Use Case: Esha’s Network
Esha’s connections, endorsements, and professional groups are stored in Neo4j.
Example Graph Structure
- Nodes:
- Esha (User)
- Vamsi (Connection)
- Tech Group (Professional Group)
- Edges:
- Esha → Vamsi (Connection)
- Esha → Tech Group (Membership)
Flow:
When LinkedIn suggests “People You May Know,” Neo4j traverses Esha’s network to find second-degree connections like Vamsi’s colleagues.
5. Key-Value Database
What It Is
Key-value databases store data as simple key-value pairs for quick access.
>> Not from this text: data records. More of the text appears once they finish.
-- pv_equiv track=rewrite | github.com/MrBrantCode/unitest_baseline | mut_generate/mist_train_cf/cf_6808/solution.py | simplify_phrase
-- ===== SOURCE A (Python) =====
-- def simplify_phrase(sentence):
--     phrases = {
--         "altercations and contentions": "conflict",
--         "dissenting opinions": "objection",
--         "complex and innovative ideas": "proposals",
--         "strict time limit": "deadline"
--     }
--     for phrase, word in phrases.items():
--         sentence = sentence.replace(phrase, word)
--     return sentence
-- ===== SOURCE B (Python) =====
-- PHRASES = [
--     ("altercations and contentions", "conflict"),
--     ("dissenting opinions", "objection"),
--     ("complex and innovative ideas", "proposals"),
--     ("strict time limit", "deadline"),
-- ]
--
-- def simplify_phrase(sentence):
--     # single left-to-right scan; earlier dict entries take priority at each position
--     out = []
--     i = 0
--     n = len(sentence)
--     while i < n:
--         for phrase, word in PHRASES:
--             if sentence.startswith(phrase, i):
--                 out.append(word)
--                 i += len(phrase)
--                 break
--         else:
--             out.append(sentence[i])
--             i += 1
--     return "".join(out)
-- ===== Notes on version B (the rewrite author's own statement) =====
-- stated objective: alternative
-- what changed: B makes a single left-to-right scan over the sentence, trying the four phrases in dict order at each position, instead of A's four sequential full-string str.replace passes.
-- intended difference: On inputs containing 'complex and innovative ideastrict time limit' (two phrase occurrences sharing the letter 's'), A's chained replace re-forms 'strict time limit' out of the trailing 's' of the substituted word 'proposals' and replaces it too (at the witness A returns 'proposaldeadline'), while B returns 'proposalstrict time limit' there, replacing only text actually present in the input, which is the intended behaviour. — e.g. on simplify_phrase("complex and innovative ideastrict time limit"): A returns "proposaldeadline", B returns "proposalstrict time limit"
import Mathlib
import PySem
-- pv_equiv track=rewrite | github.com/dagahan/AMLS | backend/src/math_models/entrance_assessment/graph_artifact.py | _build_ancestor_maps
-- ===== SOURCE A (Python) =====
-- def _build_ancestor_maps(
--     prerequisites_by_index: tuple[tuple[int, ...], ...],
--     topological_order: tuple[int, ...],
-- ) -> tuple[tuple[tuple[int, ...], ...], tuple[dict[int, int], ...]]:
--     node_count = len(prerequisites_by_index)
--     ancestors_by_index: list[tuple[int, ...]] = [tuple() for _ in range(node_count)]
--     ancestor_distances_to_index: list[dict[int, int]] = [
--         {}
--         for _ in range(node_count)
--     ]
--
--     for node_index in topological_order:
--         ancestor_distances: dict[int, int] = {}
--
--         for prerequisite_index in prerequisites_by_index[node_index]:
--             ancestor_distances[prerequisite_index] = 1
--
--             for ancestor_index, distance in ancestor_distances_to_index[
--                 prerequisite_index
--             ].items():
--                 candidate_distance = distance + 1
--                 previous_distance = ancestor_distances.get(ancestor_index)
--                 if previous_distance is None or candidate_distance < previous_distance:
--                     ancestor_distances[ancestor_index] = candidate_distance
--
--         ordered_ancestors = tuple(
--             sorted(
--                 ancestor_distances,
--                 key=lambda index: (ancestor_distances[index], index),
--             )
--         )
--         ancestors_by_index[node_index] = ordered_ancestors
--         ancestor_distances_to_index[node_index] = ancestor_distances
--
--     return tuple(ancestors_by_index), tuple(ancestor_distances_to_index)
-- ===== SOURCE B (Python) =====
-- def _build_ancestor_maps(
--     prerequisites_by_index,
--     topological_order,
-- ):
--     node_count = len(prerequisites_by_index)
--     ancestors_by_index = [tuple()] * node_count
--     distance_maps = [{} for _ in range(node_count)]
--
--     for node_index in topological_order:
--         # one flat stream of (ancestor, candidate_distance) pairs
--         candidates = [
--             pair
--             for prerequisite_index in prerequisites_by_index[node_index]
--             for pair in [
--                 (prerequisite_index, 1),
--                 *((a, d + 1) for a, d in distance_maps[prerequisite_index].items()),
--             ]
--         ]
--         # group every candidate distance by ancestor (first-seen key order), then take minima
--         reached = {}
--         for a, d in candidates:
--             reached[a] = reached.get(a, []) + [d]
--         merged = {a: min(ds) for a, ds in reached.items()}
--         ancestors_by_index[node_index] = tuple(
--             k for _, k in sorted((dist, k) for k, dist in merged.items())
--         )
--         distance_maps[node_index] = merged
--
--     return tuple(ancestors_by_index), tuple(distance_maps)
-- ===== Notes on version B (the rewrite author's own statement) =====
-- stated objective: alternative
-- what changed: Per node, A incrementally relaxes a distance dict with an unconditional direct-prerequisite insert and nested conditional min-updates; B instead flattens all (ancestor, distance) candidates into one stream, groups them by ancestor, and reduces each group with min, then sorts (distance, index) pairs instead of sorting keys under a key function.
import Mathlib
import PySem

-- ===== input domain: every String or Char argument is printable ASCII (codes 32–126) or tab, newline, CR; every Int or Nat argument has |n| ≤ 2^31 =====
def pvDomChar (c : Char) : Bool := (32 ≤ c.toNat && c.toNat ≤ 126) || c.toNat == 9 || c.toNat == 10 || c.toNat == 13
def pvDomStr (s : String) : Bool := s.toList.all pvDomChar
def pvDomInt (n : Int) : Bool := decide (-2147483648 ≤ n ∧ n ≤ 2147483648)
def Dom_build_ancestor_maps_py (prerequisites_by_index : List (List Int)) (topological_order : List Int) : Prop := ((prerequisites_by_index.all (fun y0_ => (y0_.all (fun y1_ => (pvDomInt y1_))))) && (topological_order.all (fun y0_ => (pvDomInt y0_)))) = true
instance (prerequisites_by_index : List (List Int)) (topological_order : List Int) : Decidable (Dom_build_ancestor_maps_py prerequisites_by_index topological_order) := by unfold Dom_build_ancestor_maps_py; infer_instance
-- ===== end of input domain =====

-- B replaces A's per-node incremental dict relaxation (unconditional "=1" insert + nested conditional
-- min-updates) by one flat candidate stream that is grouped by ancestor and reduced with min
-- (objective: alternative decomposition, same asymptotic cost).
-- A mutates no argument; equivalence is about the return value.

-- Python list element assignment xs[i] = v (negative index wraps); both Pythons only reach it after a
-- successful read at the same index, so the out-of-range branch (no change) is shared by both ports.
def pySetIdx {α : Type} (xs : List α) (i : Int) (v : α) : List α :=
  let j : Int := if i < 0 then i + xs.length else i
  if 0 ≤ j ∧ j < xs.length then xs.set j.toNat v else xs

-- ===== PORT A =====
-- inner loop body of A: one (ancestor_index, distance) item of a prerequisite's stored map
def aInner (ad : PySem.Dict Int Int) (q : Int × Int) : PySem.Dict Int Int :=
  let candidate_distance := q.2 + 1
  match ad.get? q.1 with
  | none => ad.insert q.1 candidate_distance
  | some previous_distance =>
      if candidate_distance < previous_distance then ad.insert q.1 candidate_distance else ad

-- the ancestor_distances dict A builds for one node of topological_order
def aNode (prerequisites_by_index : List (List Int)) (dists : List (PySem.Dict Int Int))
    (node_index : Int) : PySem.Dict Int Int :=
  ((PySem.List.pyGet? prerequisites_by_index node_index).getD []).foldl
    (fun ad prerequisite_index =>
      ((PySem.List.pyGet? dists prerequisite_index).getD PySem.Dict.empty).items.foldl
        aInner (ad.insert prerequisite_index 1))
    PySem.Dict.empty

-- one iteration of A's outer loop (sort key tuple (distance, index) is Python's lexicographic order = toLex;
-- ancestor_distances[index] inside the key never misses: index ranges over the dict's own keys, so getD 0 is exact)
def aStep (prerequisites_by_index : List (List Int))
    (st : List (List Int) × List (PySem.Dict Int Int)) (node_index : Int) :
    List (List Int) × List (PySem.Dict Int Int) :=
  let ancestor_distances := aNode prerequisites_by_index st.2 node_index
  let ordered_ancestors := PySem.List.sorted ancestor_distances.keys
      (fun index => toLex (ancestor_distances.getD index 0, index)) false
  (pySetIdx st.1 node_index ordered_ancestors, pySetIdx st.2 node_index ancestor_distances)

def build_ancestor_maps_py (prerequisites_by_index : List (List Int)) (topological_order : List Int) :
    List (List Int) × (List (List (Int × Int))) :=
  let node_count := prerequisites_by_index.length
  let fin := topological_order.foldl (aStep prerequisites_by_index)
    ((List.range node_count).map (fun _ => ([] : List Int)),
     (List.range node_count).map (fun _ => (PySem.Dict.empty : PySem.Dict Int Int)))
  (fin.1, fin.2.map PySem.Dict.items)

-- ===== PORT B =====
-- the flat candidate stream for one node: (prereq, 1) then its stored map shifted by one
def bCandList (prereqs : List Int) (dists : List (PySem.Dict Int Int)) : List (Int × Int) :=
  prereqs.flatMap (fun prerequisite_index =>
    (prerequisite_index, 1) ::
      ((PySem.List.pyGet? dists prerequisite_index).getD PySem.Dict.empty).items.map
        (fun q => (q.1, q.2 + 1)))

def bCandidates (prerequisites_by_index : List (List Int)) (dists : List (PySem.Dict Int Int))
    (node_index : Int) : List (Int × Int) :=
  bCandList ((PySem.List.pyGet? prerequisites_by_index node_index).getD []) dists

-- group candidate distances by ancestor (reached[a] = reached.get(a, []) + [d] is Dict.modify a [] (· ++ [d])),
-- then take each group's min (min of a nonempty list: minD's default 0 is never used)
def bMerged (candidates : List (Int × Int)) : PySem.Dict Int Int :=
  let reached := candidates.foldl (fun r c => r.modify c.1 [] (· ++ [c.2])) PySem.Dict.empty
  reached.items.foldl (fun m p => m.insert p.1 (PySem.List.minD p.2 (fun x => x) 0)) PySem.Dict.empty

-- one iteration of B's loop (sorted on (dist, k) pairs without key = lexicographic = toLex)
def bStep (prerequisites_by_index : List (List Int))
    (st : List (List Int) × List (PySem.Dict Int Int)) (node_index : Int) :
    List (List Int) × List (PySem.Dict Int Int) :=
  let merged := bMerged (bCandidates prerequisites_by_index st.2 node_index)
  let ordered := (PySem.List.sorted (merged.items.map (fun p => (p.2, p.1)))
      (fun x => toLex x) false).map (·.2)
  (pySetIdx st.1 node_index ordered, pySetIdx st.2 node_index merged)

def build_ancestor_maps_py_alt (prerequisites_by_index : List (List Int)) (topological_order : List Int) :
    List (List Int) × (List (List (Int × Int))) :=
  let node_count := prerequisites_by_index.length
  let fin := topological_order.foldl (bStep prerequisites_by_index)
    (List.replicate node_count ([] : List Int),
     (List.range node_count).map (fun _ => (PySem.Dict.empty : PySem.Dict Int Int)))
  (fin.1, fin.2.map PySem.Dict.items)

-- ===== PRECONDITION & SPEC =====
-- Pre_ = exactly the inputs where Python A returns: every visited node index, and every prerequisite of a
-- visited node, must be a valid (possibly negative) index into the node_count-sized lists, else A raises IndexError.
def Pre_build_ancestor_maps_py (prerequisites_by_index : List (List Int)) (topological_order : List Int) : Prop :=
  ∀ i ∈ topological_order,
    (-(prerequisites_by_index.length : Int) ≤ i ∧ i < prerequisites_by_index.length) ∧
    ∀ p ∈ (PySem.List.pyGet? prerequisites_by_index i).getD [],
      -(prerequisites_by_index.length : Int) ≤ p ∧ p < prerequisites_by_index.length

instance (prerequisites_by_index : List (List Int)) (topological_order : List Int) :
    Decidable (Pre_build_ancestor_maps_py prerequisites_by_index topological_order) := by
  unfold Pre_build_ancestor_maps_py; infer_instance

def pvWitness_build_ancestor_maps_py : List (List Int) × List Int := ([[], [0], [0, 1]], [0, 1, 2])

def Spec_build_ancestor_maps_py (prerequisites_by_index : List (List Int)) (topological_order : List Int)
    (out : List (List Int) × (List (List (Int × Int)))) : Prop :=
  out = build_ancestor_maps_py_alt prerequisites_by_index topological_order
instance (prerequisites_by_index : List (List Int)) (topological_order : List Int) (out : List (List Int) × (List (List (Int × Int)))) : Decidable (Spec_build_ancestor_maps_py prerequisites_by_index topological_order out) := by unfold Spec_build_ancestor_maps_py; infer_instance

-- ===== CLAIM (what is proved, stated in full; the proofs are below) =====
def Claim_equal_build_ancestor_maps_py : Prop := ∀ (prerequisites_by_index : List (List Int)) (topological_order : List Int), Dom_build_ancestor_maps_py prerequisites_by_index topological_order → Pre_build_ancestor_maps_py prerequisites_by_index topological_order → Spec_build_ancestor_maps_py prerequisites_by_index topological_order (build_ancestor_maps_py prerequisites_by_index topological_order)

-- ===== LEMMAS AND PROOFS =====

-- the common shape both per-candidate folds reduce to: keep the smaller value, first occurrence fixes position
def minStep (ad : PySem.Dict Int Int) (c : Int × Int) : PySem.Dict Int Int :=
  match ad.get? c.1 with
  | none => ad.insert c.1 c.2
  | some m => if c.2 < m then ad.insert c.1 c.2 else ad

def mstep (acc : Option Int) (v : Int) : Option Int :=
  some (match acc with | none => v | some m => if v < m then v else m)

theorem dict_insert_get_self {κ ν : Type} [BEq κ] [LawfulBEq κ] (d : PySem.Dict κ ν) (k : κ) (v : ν)
    (hnd : d.keys.Nodup) (h : d.get? k = some v) : d.insert k v = d := by
  have hc : d.contains k = true := by rw [PySem.Dict.contains_eq_isSome_get?, h]; rfl
  apply PySem.Dict.ext
  rw [PySem.Dict.items_insert_of_contains d v hc]
  nth_rewrite 2 [← List.map_id d.items]
  apply List.map_congr_left
  intro p hp
  by_cases hk : (p.1 == k) = true
  · have hk' : p.1 = k := by exact_mod_cast eq_of_beq hk
    have hval : d.get? p.1 = some p.2 := PySem.Dict.get?_of_mem_items d (by simpa using hp) hnd
    rw [hk', h] at hval
    have : v = p.2 := Option.some_inj.mp hval
    simp [← hk', this]
  · simp [hk]

theorem mem_of_pyGet? {α : Type} {xs : List α} {i : Int} {x : α}
    (h : PySem.List.pyGet? xs i = some x) : x ∈ xs := by
  simp only [PySem.List.pyGet?, Option.bind_eq_some_iff] at h
  obtain ⟨k, _, hk⟩ := h
  exact List.mem_of_getElem? hk

theorem insert_inv (ad : PySem.Dict Int Int) (k v : Int) (h1 : 1 ≤ v)
    (hnd : ad.keys.Nodup) (hv : ∀ q ∈ ad.items, 1 ≤ q.2) :
    (ad.insert k v).keys.Nodup ∧ ∀ q ∈ (ad.insert k v).items, 1 ≤ q.2 := by
  refine ⟨PySem.Dict.nodup_keys_insert ad k v hnd, ?_⟩
  intro q hq
  rcases (PySem.Dict.mem_items_insert ad k v q).mp hq with h | ⟨h, _⟩
  · rw [h]; exact h1
  · exact hv q h

theorem aInner_inv (l : List (Int × Int)) (hl : ∀ q ∈ l, 0 ≤ q.2) (ad : PySem.Dict Int Int)
    (hnd : ad.keys.Nodup) (hv : ∀ q ∈ ad.items, 1 ≤ q.2) :
    (l.foldl aInner ad).keys.Nodup ∧ ∀ q ∈ (l.foldl aInner ad).items, 1 ≤ q.2 := by
  induction l generalizing ad with
  | nil => exact ⟨hnd, hv⟩
  | cons q t ih =>
    have hq0 : (0:Int) ≤ q.2 := hl q (by simp)
    have hstep : (aInner ad q).keys.Nodup ∧ ∀ r ∈ (aInner ad q).items, 1 ≤ r.2 := by
      unfold aInner
      cases h : ad.get? q.1 with
      | none => exact insert_inv ad q.1 (q.2 + 1) (by omega) hnd hv
      | some m =>
        dsimp only
        split
        · exact insert_inv ad q.1 (q.2 + 1) (by omega) hnd hv
        · exact ⟨hnd, hv⟩
    simp only [List.foldl_cons]
    exact ih (fun r hr => hl r (by simp [hr])) _ hstep.1 hstep.2
-- pv_equiv track=rewrite | github.com/evo-design/evo | semantic_design/bin/t3ta_structure_comparison.py | structure_to_kmer_features
-- ===== SOURCE A (Python) =====
-- def structure_to_kmer_features(structure: str, k: int = 3) -> str:
--     """Represent a dot-bracket structure as a bag of structural k-mers."""
--     if not structure:
--         return ""
--
--     # Create k-mers from STRUCTURE (dot-bracket notation)
--     # This captures structural motifs like "(((" or ").))"
--     kmers = []
--     for i in range(len(structure) - k + 1):
--         kmer = structure[i : i + k]
--         # Only include k-mers with structural information
--         if any(c in kmer for c in "()"):
--             kmers.append(kmer)
--
--     return " ".join(kmers)
-- ===== SOURCE B (Python) =====
-- def structure_to_kmer_features(structure: str, k: int = 3) -> str:
--     """Represent a dot-bracket structure as a bag of structural k-mers."""
--     if not structure:
--         return ""
--     n = len(structure)
--     if k <= 0 or k > n:
--         return ""
--     # sliding-window count of brackets in the current k-window
--     cnt = sum(1 for c in structure[:k] if c in "()")
--     kmers = []
--     for i in range(n - k + 1):
--         if cnt > 0:
--             kmers.append(structure[i:i + k])
--         if i + k < n:
--             cnt += (structure[i + k] in "()") - (structure[i] in "()")
--     return " ".join(kmers)
-- ===== Notes on version B (the rewrite author's own statement) =====
-- stated objective: faster
-- what changed: Replaces the per-k-mer character scan for brackets with an incrementally maintained sliding-window bracket count (plus an explicit early return for degenerate k), appending a slice exactly when the window's count is positive.
-- intended difference: For k < 0 on a structure longer than -k whose non-final characters include a bracket, A's slice with negative stop wraps around Python-style and A returns accidental junk k-mers, while B returns the empty string, the intended value since k-mers of negative length do not exist. — e.g. on structure_to_kmer_features("(.", -1): A returns "(", B returns ""
import Mathlib
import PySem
They are often used for caching and session management.
Purpose
- Provide real-time data retrieval for frequently accessed information like notifications, follower counts, or session data.
Use Case: Esha’s Notifications
When Esha logs in, her unread notifications and profile views are instantly fetched from Redis.
Example Key-Value Pairs
esha_notifications: [notif1, notif2, notif3]
esha_profile_views: 350
Flow:
Redis ensures Esha’s real-time notifications and session data load instantly, enhancing her user experience.
How These Databases Work Together
Here’s a simplified flow of how LinkedIn, with Esha’s profile, utilizes multiple databases:
- User Data (Relational Database):
Esha’s structured data, like her profile and job applications, are stored in PostgreSQL. - User Content (NoSQL Database):
Posts, multimedia uploads, and messages are stored in MongoDB. - Engagement Analytics (Column Database):
Amazon Redshift analyzes engagement metrics to identify trends. - Connections (Graph Database):
Neo4j manages Esha’s professional network and suggests new connections. - Real-Time Data (Key-Value Database):
Redis provides instant access to notifications and session data.
Real-Life Flow Example: Esha Logs In
- Login (Redis):
Redis retrieves Esha’s active session and notifications. - Feed Loading (PostgreSQL & MongoDB):
Her feed displays posts from her connections, combining structured and multimedia data. - Friend Suggestions (Neo4j):
LinkedIn suggests new connections based on Esha’s current network. - Post Analytics (Amazon Redshift):
The platform uses analytics to show her how well her latest post is performing.
Why Use Multiple Databases?
Each database type has unique strengths:
- Relational databases ensure data integrity and support complex queries.
- NoSQL databases handle unstructured data like multimedia.
- Column databases provide powerful analytics for user engagement.
- Graph databases manage and explore complex relationships.
- Key-value stores deliver real-time data for caching and notifications.
By integrating these databases, LinkedIn provides a seamless, fast, and feature-rich user experience for profiles like Esha Manyam’s.
Conclusion
Understanding how different databases complement each other is essential for designing scalable applications. Whether it’s storing structured user data, handling unstructured multimedia, or providing real-time updates, each database plays a vital role.